Data to examine: Begin

-- pv_equiv track=rewrite | github.com/daormar/geno-debasher | utils/query_ega_metadata.py | extract_attribute_info
-- ===== SOURCE A (Python) =====
-- ATTR_NOT_FOUND="ATTR_NOT_FOUND"
--
-- def extract_attribute_info(line):
--     fields=line.split()
--     # Remove blanks from attributes
--     attribute_str=""
--     for i in range(1,len(fields)):
--         if i>1:
--             attribute_str=attribute_str+"_"
--         attribute_str=attribute_str+fields[i]
--
--     # Initialize output values
--     donor_id=ATTR_NOT_FOUND
--     phenotype=ATTR_NOT_FOUND
--     gender=ATTR_NOT_FOUND
--
--     # Iterate over attributes
--     attr_fields=attribute_str.split(";")
--     for attr_field in attr_fields:
--         # Extract key-value information
--         keyvalue=attr_field.split("=")
--         if len(keyvalue)==2:
--             key=keyvalue[0]
--             value=keyvalue[1]
--             if(key=="donor_id"):
--                 donor_id=attr_field
--             elif(key=="phenotype"):
--                 phenotype=attr_field
--             elif(key=="gender"):
--                 gender=attr_field
--
--     return (donor_id,phenotype,gender)
-- ===== SOURCE B (Python) =====
-- ATTR_NOT_FOUND="ATTR_NOT_FOUND"
--
-- def _last_attr(pieces, key):
--     # scan back-to-front; the first hit is the last occurrence in the line
--     for piece in reversed(pieces):
--         keyvalue = piece.split("=")
--         if len(keyvalue) == 2 and keyvalue[0] == key:
--             return piece
--     return ATTR_NOT_FOUND
--
-- def extract_attribute_info(line):
--     pieces = "_".join(line.split()[1:]).split(";")
--     return (_last_attr(pieces, "donor_id"),
--             _last_attr(pieces, "phenotype"),
--             _last_attr(pieces, "gender"))
-- ===== Notes on version B (the rewrite author's own statement) =====
-- stated objective: alternative
-- what changed: A makes one forward pass routing every piece into three mutable accumulators (last assignment wins) after an index loop that glues fields with underscores; B joins the field slice with str.join and then answers each of the three keys by an independent backward scan over the semicolon-separated pieces that early-returns at the first (i.e. last) well-formed match, with no accumulators or routing pass.
import Mathlib
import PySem

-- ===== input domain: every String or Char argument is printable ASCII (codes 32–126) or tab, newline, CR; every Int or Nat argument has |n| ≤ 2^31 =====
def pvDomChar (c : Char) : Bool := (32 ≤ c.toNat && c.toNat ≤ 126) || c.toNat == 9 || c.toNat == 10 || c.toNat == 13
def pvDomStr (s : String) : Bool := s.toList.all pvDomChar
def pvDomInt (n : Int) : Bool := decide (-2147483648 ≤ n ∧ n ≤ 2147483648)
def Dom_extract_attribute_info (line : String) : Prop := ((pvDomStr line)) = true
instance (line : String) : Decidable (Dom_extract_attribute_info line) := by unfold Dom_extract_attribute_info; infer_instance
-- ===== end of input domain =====

-- B replaces A's single forward routing pass into three mutable accumulators by three
-- independent backward scans that early-return at the first (= last) well-formed match,
-- and A's index loop gluing fields with '_' by a join over the field slice; objective: alternative.

-- ===== PORT A =====
-- A's loop body over attr_fields (routes the whole 'key=value' piece into one of three slots).
def pvStepA (st : List Char × List Char × List Char) (attr_field : List Char) :
    List Char × List Char × List Char :=
  let keyvalue := PySem.Chars.splitOn attr_field "=".toList
  if keyvalue.length = 2 then
    let key := PySem.List.pyGetD keyvalue 0 []
    -- A also binds value = keyvalue[1] but never uses it
    if key = "donor_id".toList then (attr_field, st.2.1, st.2.2)
    else if key = "phenotype".toList then (st.1, attr_field, st.2.2)
    else if key = "gender".toList then (st.1, st.2.1, attr_field)
    else st
  else st

-- A's underscore-join loop: for i in range(1, len(fields)): …
def pvAttrStrA (fields : List (List Char)) : List Char :=
  (PySem.List.pyRange 1 (fields.length : Int)).foldl
    (fun s i => (if (1 : Int) < i then s ++ "_".toList else s) ++ PySem.List.pyGetD fields i [])
    []

def extract_attribute_info (line : String) : String × String × String :=
  let fields := PySem.Chars.split₀ line.toList
  let attribute_str := pvAttrStrA fields
  let attr_fields := PySem.Chars.splitOn attribute_str ";".toList
  let res := attr_fields.foldl pvStepA
    ("ATTR_NOT_FOUND".toList, "ATTR_NOT_FOUND".toList, "ATTR_NOT_FOUND".toList)
  (String.ofList res.1, String.ofList res.2.1, String.ofList res.2.2)

-- ===== PORT B =====
-- B's _last_attr loop body: walk the reversed piece list, early-return at the first match.
def pvLastAttrGo (key : List Char) : List (List Char) → List Char
  | [] => "ATTR_NOT_FOUND".toList
  | piece :: rest =>
    let keyvalue := PySem.Chars.splitOn piece "=".toList
    if keyvalue.length = 2 ∧ PySem.List.pyGetD keyvalue 0 [] = key then piece
    else pvLastAttrGo key rest

-- B's _last_attr(pieces, key): for piece in reversed(pieces): …
def pvLastAttr (pieces : List (List Char)) (key : List Char) : List Char :=
  pvLastAttrGo key pieces.reverse

def extract_attribute_info_alt (line : String) : String × String × String :=
  let pieces :=
    PySem.Chars.splitOn
      (PySem.Chars.join "_".toList (PySem.List.slice (PySem.Chars.split₀ line.toList) (some 1) none))
      ";".toList
  (String.ofList (pvLastAttr pieces "donor_id".toList),
   String.ofList (pvLastAttr pieces "phenotype".toList),
   String.ofList (pvLastAttr pieces "gender".toList))

-- ===== PRECONDITION & SPEC =====
def Spec_extract_attribute_info (line : String) (out : String × String × String) : Prop := out = extract_attribute_info_alt line
instance (line : String) (out : String × String × String) : Decidable (Spec_extract_attribute_info line out) := by unfold Spec_extract_attribute_info; infer_instance

-- ===== CLAIM (what is proved, stated in full; the proofs are below) =====
def Claim_equal_extract_attribute_info : Prop := ∀ (line : String), Dom_extract_attribute_info line → Spec_extract_attribute_info line (extract_attribute_info line)

-- ===== LEMMAS AND PROOFS =====

lemma intercalate_cons_cons' (sep a b : List Char) (l : List (List Char)) :
    sep.intercalate (a :: b :: l) = a ++ sep ++ sep.intercalate (b :: l) := by
  simp [List.intercalate, List.intersperse]

lemma intercalate_append_singleton (sep : List Char) (xs : List (List Char)) (x : List Char) :
    sep.intercalate (xs ++ [x]) = if xs = [] then x else sep.intercalate xs ++ sep ++ x := by
  induction xs with
  | nil => simp [List.intercalate]
  | cons h t ih =>
    cases t with
    | nil =>
      simp only [List.cons_append, List.nil_append, intercalate_cons_cons']
      simp [List.intercalate, List.intersperse]
    | cons h2 t2 =>
      simp only [List.cons_append] at *
      rw [intercalate_cons_cons', ih, if_neg (by simp), intercalate_cons_cons']
      simp

-- A's underscore-join loop over range(1, len(fields)) computes '_'.join(fields[1:]).
lemma joinA_eq (f0 : List Char) (xs : List (List Char)) :
    pvAttrStrA (f0 :: xs) = "_".toList.intercalate xs := by
  unfold pvAttrStrA
  induction xs using List.reverseRecOn with
  | nil =>
    simp [PySem.List.pyRange, List.intercalate]
  | append_singleton t x ih =>
    have hlen : (((f0 :: (t ++ [x])).length : Int)) = ((f0 :: t).length : Int) + 1 := by
      push_cast [List.length_append, List.length_cons, List.length_nil]; ring
    rw [hlen, PySem.List.pyRange_one_succ_right (by simp), List.foldl_append]
    have hcongr :
        (PySem.List.pyRange 1 ((f0 :: t).length : Int)).foldl
          (fun s i => (if (1 : Int) < i then s ++ "_".toList else s) ++ PySem.List.pyGetD (f0 :: (t ++ [x])) i [])
          []
        = (PySem.List.pyRange 1 ((f0 :: t).length : Int)).foldl
          (fun s i => (if (1 : Int) < i then s ++ "_".toList else s) ++ PySem.List.pyGetD (f0 :: t) i [])
          [] := by
      apply PySem.List.foldl_congr_mem
      intro acc i hi
      rw [PySem.List.mem_pyRange_one] at hi
      have h1 : (0 : Int) ≤ i := by omega
      have h2 : i.toNat < (f0 :: t).length := by
        simp only [List.length_cons] at hi ⊢; omega
      rw [PySem.List.pyGetD_of_nonneg _ _ h1, PySem.List.pyGetD_of_nonneg _ _ h1]
      have he : (f0 :: (t ++ [x])) = (f0 :: t) ++ [x] := by simp
      rw [he, List.getD_append _ _ _ _ h2]
    rw [hcongr, ih]
    simp only [List.foldl_cons, List.foldl_nil]
    have hget : PySem.List.pyGetD (f0 :: (t ++ [x])) ((f0 :: t).length : Int) [] = x := by
      rw [PySem.List.pyGetD_of_nonneg _ _ (by positivity)]
      have he : (f0 :: (t ++ [x])) = (f0 :: t) ++ [x] := by simp
      rw [he]
      simp [List.getD]
    rw [hget, intercalate_append_singleton]
    rcases t with _ | ⟨h1, t1⟩
    · norm_num [List.intercalate]
    · have hc : (1 : Int) < ((f0 :: h1 :: t1).length : Int) := by
        simp only [List.length_cons]; push_cast; omega
      rw [if_pos hc, if_neg (by simp)]

-- A's attribute_str equals B's '_'.join(fields[1:]).
lemma attrstr_eq (fields : List (List Char)) :
    pvAttrStrA fields
    = PySem.Chars.join "_".toList (PySem.List.slice fields (some 1) none) := by
  rw [PySem.List.slice_from _ (by norm_num)]
  rcases fields with _ | ⟨f0, xs⟩
  · simp [pvAttrStrA, PySem.List.pyRange, PySem.Chars.join, List.intercalate]
  · simpa [PySem.Chars.join] using joinA_eq f0 xs

-- proof helper: B's backward scan with an arbitrary fallback value
def pvScan (key dflt : List Char) : List (List Char) → List Char
  | [] => dflt
  | piece :: rest =>
    if (PySem.Chars.splitOn piece "=".toList).length = 2 ∧
        PySem.List.pyGetD (PySem.Chars.splitOn piece "=".toList) 0 [] = key then piece
    else pvScan key dflt rest

lemma pvLastAttrGo_eq_scan (key : List Char) (l : List (List Char)) :
    pvLastAttrGo key l = pvScan key "ATTR_NOT_FOUND".toList l := by
  induction l with
  | nil => rfl
  | cons p t ih => simp only [pvLastAttrGo, pvScan, ih]

lemma pvScan_append_singleton (key dflt a : List Char) (xs : List (List Char)) :
    pvScan key dflt (xs ++ [a])
    = pvScan key
        (if (PySem.Chars.splitOn a "=".toList).length = 2 ∧
            PySem.List.pyGetD (PySem.Chars.splitOn a "=".toList) 0 [] = key then a else dflt)
        xs := by
  induction xs with
  | nil => simp [pvScan]
  | cons p t ih => simp only [List.cons_append, pvScan, ih]

-- A's routing step, read off component by component.
lemma pvStepA_components (st : List Char × List Char × List Char) (a : List Char) :
    pvStepA st a
    = ((if (PySem.Chars.splitOn a "=".toList).length = 2 ∧
          PySem.List.pyGetD (PySem.Chars.splitOn a "=".toList) 0 [] = "donor_id".toList then a else st.1),
       (if (PySem.Chars.splitOn a "=".toList).length = 2 ∧
          PySem.List.pyGetD (PySem.Chars.splitOn a "=".toList) 0 [] = "phenotype".toList then a else st.2.1),
       (if (PySem.Chars.splitOn a "=".toList).length = 2 ∧
          PySem.List.pyGetD (PySem.Chars.splitOn a "=".toList) 0 [] = "gender".toList then a else st.2.2)) := by
  have hEq : "=".toList = ['='] := rfl
  have hD : "donor_id".toList = ['d','o','n','o','r','_','i','d'] := rfl
  have hP : "phenotype".toList = ['p','h','e','n','o','t','y','p','e'] := rfl
  have hG : "gender".toList = ['g','e','n','d','e','r'] := rfl
  simp only [pvStepA, hEq, hD, hP, hG]
  by_cases h2 : (PySem.Chars.splitOn a ['=']).length = 2
  · simp only [h2, if_true, true_and]
    by_cases hd : PySem.List.pyGetD (PySem.Chars.splitOn a ['=']) 0 [] = ['d','o','n','o','r','_','i','d']
    · simp [hd]
    · by_cases hp : PySem.List.pyGetD (PySem.Chars.splitOn a ['=']) 0 [] = ['p','h','e','n','o','t','y','p','e']
      · simp [hp]
      · by_cases hg : PySem.List.pyGetD (PySem.Chars.splitOn a ['=']) 0 [] = ['g','e','n','d','e','r']
        · simp [hg]
        · simp [hd, hp, hg]
  · simp [h2]

-- A's forward routing fold equals three backward scans over the reversed piece list.
lemma foldA_eq_scans (l : List (List Char)) :
    ∀ (d p g : List Char),
      l.foldl pvStepA (d, p, g)
      = (pvScan "donor_id".toList d l.reverse,
         pvScan "phenotype".toList p l.reverse,
         pvScan "gender".toList g l.reverse) := by
  induction l with
  | nil => intro d p g; rfl
  | cons a t ih =>
    intro d p g
    simp only [List.foldl_cons, List.reverse_cons]
    rw [pvStepA_components, ih,
        pvScan_append_singleton, pvScan_append_singleton, pvScan_append_singleton]

-- ===== VERDICT (by name: the statement is the Claim_ definition above) =====
theorem extract_attribute_info_spec : Claim_equal_extract_attribute_info := by
  unfold Claim_equal_extract_attribute_info Spec_extract_attribute_info
  intro line _
  show extract_attribute_info line = extract_attribute_info_alt line
  simp only [extract_attribute_info, extract_attribute_info_alt, pvLastAttr]
  rw [attrstr_eq, foldA_eq_scans,
      pvLastAttrGo_eq_scan, pvLastAttrGo_eq_scan, pvLastAttrGo_eq_scan]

Data to examine: End

What are the lines, exactly as written above, from the line with "-- B replaces" to the line with "-- A's underscore-join loop: for", both included? Output only those.

-- B replaces A's single forward routing pass into three mutable accumulators by three
-- independent backward scans that early-return at the first (= last) well-formed match,
-- and A's index loop gluing fields with '_' by a join over the field slice; objective: alternative.

-- ===== PORT A =====
-- A's loop body over attr_fields (routes the whole 'key=value' piece into one of three slots).
def pvStepA (st : List Char × List Char × List Char) (attr_field : List Char) :
    List Char × List Char × List Char :=
  let keyvalue := PySem.Chars.splitOn attr_field "=".toList
  if keyvalue.length = 2 then
    let key := PySem.List.pyGetD keyvalue 0 []
    -- A also binds value = keyvalue[1] but never uses it
    if key = "donor_id".toList then (attr_field, st.2.1, st.2.2)
    else if key = "phenotype".toList then (st.1, attr_field, st.2.2)
    else if key = "gender".toList then (st.1, st.2.1, attr_field)
    else st
  else st

-- A's underscore-join loop: for i in range(1, len(fields)): …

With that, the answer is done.